-- pv_equiv track=rewrite | github.com/pypi-data/pypi-mirror-396 | packages/ion-CSP/ion_csp-2.2.6-py3-none-any.whl/ion_CSP/identify_molecules.py | format_molecule_output
-- ===== SOURCE A (Python) =====
-- def format_molecule_output(molecule_dict):
--     """
--     统一格式化分子输出，按照固定顺序排列元素
--
--     params:
--         molecule_dict: 分子字典，包含元素和计数
--     returns:
--         格式化后的字符串元组（分子表示，总原子数）
--     """
--     # 定义固定顺序的元素
--     fixed_order = ["C", "N", "O", "H"]
--
--     # 计算总原子数
--     total_atoms = sum(molecule_dict.values())
--
--     # 构建输出字符串
--     output = []
--     # 先处理固定顺序的元素
--     for element in fixed_order:
--         if element in molecule_dict:
--             output.append(f"{element}{molecule_dict[element]}")
--
--     # 处理其他元素（按字母顺序排序以保证一致性）
--     other_elements = [elem for elem in molecule_dict if elem not in fixed_order]
--     for element in sorted(other_elements):
--         output.append(f"{element}{molecule_dict[element]}")
--
--     formatted_output = "".join(output)
--     return formatted_output, total_atoms
-- ===== SOURCE B (Python) =====
-- def format_molecule_output(molecule_dict):
--     """Single ranked sort: fixed elements C,N,O,H first (via a rank prefix), then the rest alphabetically."""
--     _RANK = {"C": "0", "N": "1", "O": "2", "H": "3"}
--     ordered = sorted(molecule_dict, key=lambda e: _RANK.get(e, "4") + e)
--     formatted = "".join(f"{e}{molecule_dict[e]}" for e in ordered)
--     return formatted, sum(molecule_dict.values())
-- ===== Notes on version B (the rewrite author's own statement) =====
-- stated objective: simpler
-- what changed: A's two ordering passes (a loop over the fixed elements C,N,O,H plus a separate sort of the leftover elements) are replaced by one sort of all keys under a rank-prefixed key, followed by a single format-and-join pass.
import Mathlib
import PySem

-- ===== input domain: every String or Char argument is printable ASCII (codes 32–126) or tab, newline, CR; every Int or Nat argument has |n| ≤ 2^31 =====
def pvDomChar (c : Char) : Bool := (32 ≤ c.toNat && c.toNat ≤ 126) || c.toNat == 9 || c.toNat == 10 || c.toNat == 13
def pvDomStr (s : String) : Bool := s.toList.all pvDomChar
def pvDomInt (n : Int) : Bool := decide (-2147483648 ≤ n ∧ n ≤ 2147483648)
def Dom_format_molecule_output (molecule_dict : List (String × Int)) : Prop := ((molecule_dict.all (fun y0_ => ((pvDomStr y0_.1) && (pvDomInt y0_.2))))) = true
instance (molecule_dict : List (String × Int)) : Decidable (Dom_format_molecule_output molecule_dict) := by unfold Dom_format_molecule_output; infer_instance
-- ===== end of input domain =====

-- B replaces A's two ordering passes (fixed-order loop, then a sort of the leftover elements)
-- with ONE sort of all keys under a rank-prefixed key; objective: simpler. Same return value.

-- ===== PORT A =====
def format_molecule_output (molecule_dict : List (String × Int)) : String × Int :=
  let fixed_order : List String := ["C", "N", "O", "H"]
  let d := PySem.Dict.ofList molecule_dict
  let total_atoms : Int := (PySem.Dict.values d).sum
  let output : List String :=
    fixed_order.foldl (fun acc element =>
      if PySem.Dict.contains d element then
        acc ++ [element ++ PySem.Int.toStr (PySem.Dict.getD d element 0)]
      else acc) []
  let other_elements : List String :=
    (PySem.Dict.keys d).filter (fun elem => !fixed_order.contains elem)
  let output : List String :=
    (PySem.List.sorted other_elements (fun x => x) false).foldl
      (fun acc element => acc ++ [element ++ PySem.Int.toStr (PySem.Dict.getD d element 0)]) output
  (PySem.Str.join "" output, total_atoms)

-- ===== PORT B =====
-- Source B's sort key  _RANK.get(e, "4") + e
def pvRankKey (e : String) : String :=
  (if e = "C" then "0" else if e = "N" then "1" else if e = "O" then "2"
   else if e = "H" then "3" else "4") ++ e

def format_molecule_output_alt (molecule_dict : List (String × Int)) : String × Int :=
  let d := PySem.Dict.ofList molecule_dict
  let ordered := PySem.List.sorted (PySem.Dict.keys d) pvRankKey false
  (PySem.Str.join "" (ordered.map (fun e => e ++ PySem.Int.toStr (PySem.Dict.getD d e 0))),
   (PySem.Dict.values d).sum)

-- ===== PRECONDITION & SPEC =====
def Spec_format_molecule_output (molecule_dict : List (String × Int)) (out : String × Int) : Prop := out = format_molecule_output_alt molecule_dict
instance (molecule_dict : List (String × Int)) (out : String × Int) : Decidable (Spec_format_molecule_output molecule_dict out) := by unfold Spec_format_molecule_output; infer_instance

-- ===== CLAIM (what is proved, stated in full; the proofs are below) =====
def Claim_equal_format_molecule_output : Prop := ∀ (molecule_dict : List (String × Int)), Dom_format_molecule_output molecule_dict → Spec_format_molecule_output molecule_dict (format_molecule_output molecule_dict)

-- ===== LEMMAS AND PROOFS =====

theorem pvRankKey_other (e : String) (h : (!(["C","N","O","H"] : List String).contains e) = true) :
    pvRankKey e = "4" ++ e := by
  simp at h
  simp [pvRankKey, h.1, h.2.1, h.2.2.1, h.2.2.2]

theorem pvRankKey_fixed_lt (a s : String) (ha : a ∈ (["C","N","O","H"] : List String)) :
    pvRankKey a < "4" ++ s := by
  fin_cases ha <;> rw [String.lt_iff_toList_lt] <;> simp [pvRankKey] <;>
    exact List.lex_eq_true_iff_lt.mp rfl

theorem pvRankKey_mono (a b : String) (hab : a < b)
    (ha : (!(["C","N","O","H"] : List String).contains a) = true)
    (hb : (!(["C","N","O","H"] : List String).contains b) = true) :
    pvRankKey a < pvRankKey b := by
  simp at ha hb
  rw [pvRankKey, pvRankKey]
  simp [ha.1, ha.2.1, ha.2.2.1, ha.2.2.2, hb.1, hb.2.1, hb.2.2.1, hb.2.2.2]
  rw [String.lt_iff_toList_lt] at *
  simpa using hab

-- the single ranked sort splits into A's two segments
theorem sorted_rankKey_split (keys : List String) (hnd : keys.Nodup) :
    PySem.List.sorted keys pvRankKey false =
      ((["C","N","O","H"] : List String).filter (fun e => keys.contains e)) ++
        PySem.List.sorted (keys.filter (fun e => !(["C","N","O","H"] : List String).contains e))
          (fun x => x) false := by
  have hS : (PySem.List.sorted (keys.filter (fun e => !(["C","N","O","H"] : List String).contains e))
      (fun x => x) false).Perm (keys.filter (fun e => !(["C","N","O","H"] : List String).contains e)) :=
    PySem.List.sorted_perm _ _ _
  have hndS : (PySem.List.sorted (keys.filter (fun e => !(["C","N","O","H"] : List String).contains e))
      (fun x => x) false).Nodup := hS.nodup_iff.mpr (hnd.filter _)
  apply PySem.List.sorted_eq_of_perm_of_pairwise_lt
  · -- the two segments together permute the key list
    have h2 : ((["C","N","O","H"] : List String).filter (fun e => keys.contains e)).Perm
        (keys.filter (fun e => (["C","N","O","H"] : List String).contains e)) := by
      rw [List.perm_ext_iff_of_nodup (List.Nodup.filter _ (by decide)) (hnd.filter _)]
      intro a
      simp [List.mem_filter, and_comm]
    exact (h2.append hS).trans (List.filter_append_perm _ keys)
  · -- strictly increasing under pvRankKey
    rw [List.pairwise_append]
    refine ⟨?_, ?_, ?_⟩
    · refine List.Pairwise.sublist List.filter_sublist ?_
      simp only [pvRankKey, String.lt_iff_toList_lt]
      decide
    · have hle := PySem.List.sorted_pairwise
        (xs := keys.filter (fun e => !(["C","N","O","H"] : List String).contains e))
        (key := fun x => x)
      refine List.Pairwise.imp_of_mem ?_ (hle.and hndS)
      intro a b ha hb hab
      exact pvRankKey_mono a b (lt_of_le_of_ne hab.1 hab.2)
        (List.mem_filter.mp (hS.mem_iff.mp ha)).2 (List.mem_filter.mp (hS.mem_iff.mp hb)).2
    · intro a ha b hb
      rw [pvRankKey_other b (List.mem_filter.mp (hS.mem_iff.mp hb)).2]
      exact pvRankKey_fixed_lt a b (List.mem_of_mem_filter ha)

-- ===== VERDICT (by name: the statement is the Claim_ definition above) =====
theorem format_molecule_output_spec : Claim_equal_format_molecule_output := by
  intro md _
  unfold Spec_format_molecule_output format_molecule_output format_molecule_output_alt
  have hnd : (PySem.Dict.ofList md).keys.Nodup := PySem.Dict.nodup_keys_ofList md
  dsimp only
  rw [PySem.List.foldl_append_if, PySem.List.foldl_append_singleton_eq_map]
  rw [List.nil_append, ← List.map_append]
  have hc : ((["C","N","O","H"] : List String).filter
        (fun e => PySem.Dict.contains (PySem.Dict.ofList md) e)) =
      ((["C","N","O","H"] : List String).filter
        (fun e => (PySem.Dict.keys (PySem.Dict.ofList md)).contains e)) := by
    apply List.filter_congr
    intro x _
    simp [PySem.Dict.contains_eq_decide_mem_keys]
  rw [hc, ← sorted_rankKey_split _ hnd]
-- pv_equiv track=rewrite | github.com/wyk18703232953/myResearch | codeComplex/data/filteredData/python/linear/python_linear_0791.py | build_arrays
-- ===== SOURCE A (Python) =====
-- def build_arrays(n, k):
--     a = [0]
--     base = (n ^ (k * 3)) % 10
--     for i in range(1, n + 1):
--         a.append((base + (i * (k + 1))) % 10)
--     l = [0 for _ in range(n + 1)]
--     r = [0 for _ in range(n + 1)]
--     l[1], r[n] = 1, n
--     for i in range(2, n + 1):
--         if a[i - 1] == a[i]:
--             l[i] = l[i - 1]
--         else:
--             l[i] = i
--         if a[n - i + 1] == a[n - i + 2]:
--             r[n - i + 1] = r[n - i + 2]
--         else:
--             r[n - i + 1] = n - i + 1
--     return a, l, r
-- ===== SOURCE B (Python) =====
-- def build_arrays(n, k):
--     base = (n ^ (k * 3)) % 10
--     a = [0] + [(base + i * (k + 1)) % 10 for i in range(1, n + 1)]
--     l = [0] * (n + 1)
--     r = [0] * (n + 1)
--     start = 1
--     for i in range(1, n + 1):
--         if i > 1 and a[i] != a[i - 1]:
--             for j in range(start, i):
--                 r[j] = i - 1
--             start = i
--         l[i] = start
--     for j in range(start, n + 1):
--         r[j] = n
--     return a, l, r
-- ===== Notes on version B (the rewrite author's own statement) =====
-- stated objective: alternative
-- what changed: A fills l with a forward carry and r with a separate backward carry inside one index loop over preallocated arrays; B does a single forward run-segmentation scan keeping the current run's start, setting l[i]=start and closing each run with a block write r[j]=i-1 (final block r[j]=n), so r is produced forward block-by-block instead of by a backward recurrence.
import Mathlib
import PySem
-- pv_equiv track=rewrite | github.com/mrbartrns/algorithm-and-structure | programmers/lv4/cave_3.py | solution
-- ===== SOURCE A (Python) =====
-- from collections import deque
--
-- def dfs(node, visited, on_same_path, graph):
--     visited[node] = True
--     on_same_path[node] = True
--     for nxt in graph[node]:
--         if not visited[nxt]:
--             if not dfs(nxt, visited, on_same_path, graph):
--                 return False
--         if on_same_path[nxt]:
--             return False
--     on_same_path[node] = False
--     return True
--
-- def bfs(graph, visited):
--     que = deque()
--     dir_graph = [[] for _ in range(len(graph))]
--     visited[0] = True
--     que.append(0)
--     while que:
--         node = que.popleft()
--
--         for nxt in graph[node]:
--             if not visited[nxt]:
--                 visited[nxt] = True
--                 que.append(nxt)
--                 dir_graph[node].append(nxt)
--     return dir_graph
--
-- def solution(n, path, order):
--     visited = [False] * n
--     dir_vsitied = [False] * n
--     on_same_path = [False] * n
--     graph = [[] for _ in range(n)]
--     for a, b in path:
--         graph[a].append(b)
--         graph[b].append(a)
--
--     dir_graph = bfs(graph, visited)
--
--     for a, b in order:
--         dir_graph[a].append(b)
--
--     return dfs(0, dir_vsitied, on_same_path, dir_graph)
-- ===== SOURCE B (Python) =====
-- from collections import deque
--
-- def solution(n, path, order):
--     graph = [[] for _ in range(n)]
--     for a, b in path:
--         graph[a].append(b)
--         graph[b].append(a)
--     visited = [False] * n
--     visited[0] = True
--     que = deque([0])
--     dir_graph = [[] for _ in range(n)]
--     while que:
--         node = que.popleft()
--         for nxt in graph[node]:
--             if not visited[nxt]:
--                 visited[nxt] = True
--                 que.append(nxt)
--                 dir_graph[node].append(nxt)
--     for a, b in order:
--         dir_graph[a].append(b)
--     # iterative three-color DFS from node 0 (explicit stack of [node, next-child-index])
--     seen = [False] * n
--     gray = [False] * n
--     seen[0] = True
--     gray[0] = True
--     stack = [[0, 0]]
--     while stack:
--         node, i = stack[-1]
--         if i == len(dir_graph[node]):
--             gray[node] = False
--             stack.pop()
--             continue
--         stack[-1][1] = i + 1
--         nxt = dir_graph[node][i]
--         if gray[nxt]:
--             return False
--         if not seen[nxt]:
--             seen[nxt] = True
--             gray[nxt] = True
--             stack.append([nxt, 0])
--     return True
-- ===== Notes on version B (the rewrite author's own statement) =====
-- stated objective: alternative
-- what changed: The recursive three-array DFS (dfs helper with early returns propagated up the call chain) is replaced by an iterative three-color traversal using an explicit stack of [node, next-child-index] frames; the undirected graph build, the BFS spanning-tree construction and the order-edge appending are kept as in A.
-- outside the precondition, e.g. on solution(2, [], [(1, 5)]): A returns True, B returns True
import Mathlib
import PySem

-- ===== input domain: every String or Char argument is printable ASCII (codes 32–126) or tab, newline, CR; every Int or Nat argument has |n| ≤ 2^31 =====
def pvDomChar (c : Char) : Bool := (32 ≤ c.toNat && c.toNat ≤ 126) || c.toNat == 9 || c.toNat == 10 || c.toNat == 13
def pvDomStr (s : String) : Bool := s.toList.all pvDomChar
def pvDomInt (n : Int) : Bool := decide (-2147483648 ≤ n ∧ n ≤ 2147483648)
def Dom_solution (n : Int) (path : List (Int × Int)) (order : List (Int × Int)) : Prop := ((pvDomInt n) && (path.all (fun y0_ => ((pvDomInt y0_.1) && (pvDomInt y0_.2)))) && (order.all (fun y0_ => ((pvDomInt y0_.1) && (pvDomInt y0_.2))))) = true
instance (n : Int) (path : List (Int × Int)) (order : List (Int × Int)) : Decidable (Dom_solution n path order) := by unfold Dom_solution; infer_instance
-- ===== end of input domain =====

-- B replaces A's recursive dfs by an iterative explicit-stack three-color traversal; graph build,
-- BFS spanning tree and order-edge appending are kept as in A. Equivalence is on the return value.

-- ===== PORT A =====
-- Python list indexing/assignment with Python's negative-index wraparound
-- (exact for -len ≤ i < len; Python raises outside that range, which Pre_ excludes)
def nidx (len : Nat) (i : Int) : Nat := (if i < 0 then i + len else i).toNat
def getB (v : List Bool) (i : Int) : Bool := v.getD (nidx v.length i) false
def setB (v : List Bool) (i : Int) (b : Bool) : List Bool := v.set (nidx v.length i) b
def adjL (g : List (List Int)) (i : Int) : List Int := g.getD (nidx g.length i) []
def appendAt (g : List (List Int)) (i : Int) (x : Int) : List (List Int) := g.set (nidx g.length i) (adjL g i ++ [x])
def countF (v : List Bool) : Nat := v.count false

theorem count_set_true : ∀ (v : List Bool) (j : Nat), j < v.length → v.getD j false = false →
    (v.set j true).count false + 1 = v.count false := by
  intro v
  induction v with
  | nil => intro j h; simp at h
  | cons a as ih =>
    intro j h hf
    cases j with
    | zero => simp_all
    | succ m =>
      simp only [List.getD_cons_succ] at hf
      simp only [List.set_cons_succ, List.count_cons]
      have := ih m (by simpa using Nat.lt_of_succ_lt_succ h) hf
      omega

theorem countF_set_true {v : List Bool} {x : Int} (h : nidx v.length x < v.length)
    (hf : getB v x = false) : countF (setB v x true) + 1 = countF v :=
  count_set_true v (nidx v.length x) h hf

_DESCRIPTION OF THE TASK_: Please transcribe only the lines in the records above running from the line that has "simpa using hab" through the line that has "keys.contains e)) ++", both included, exactly as they appear.

_RESPONSE_:
  simpa using hab

-- the single ranked sort splits into A's two segments
theorem sorted_rankKey_split (keys : List String) (hnd : keys.Nodup) :
    PySem.List.sorted keys pvRankKey false =
      ((["C","N","O","H"] : List String).filter (fun e => keys.contains e)) ++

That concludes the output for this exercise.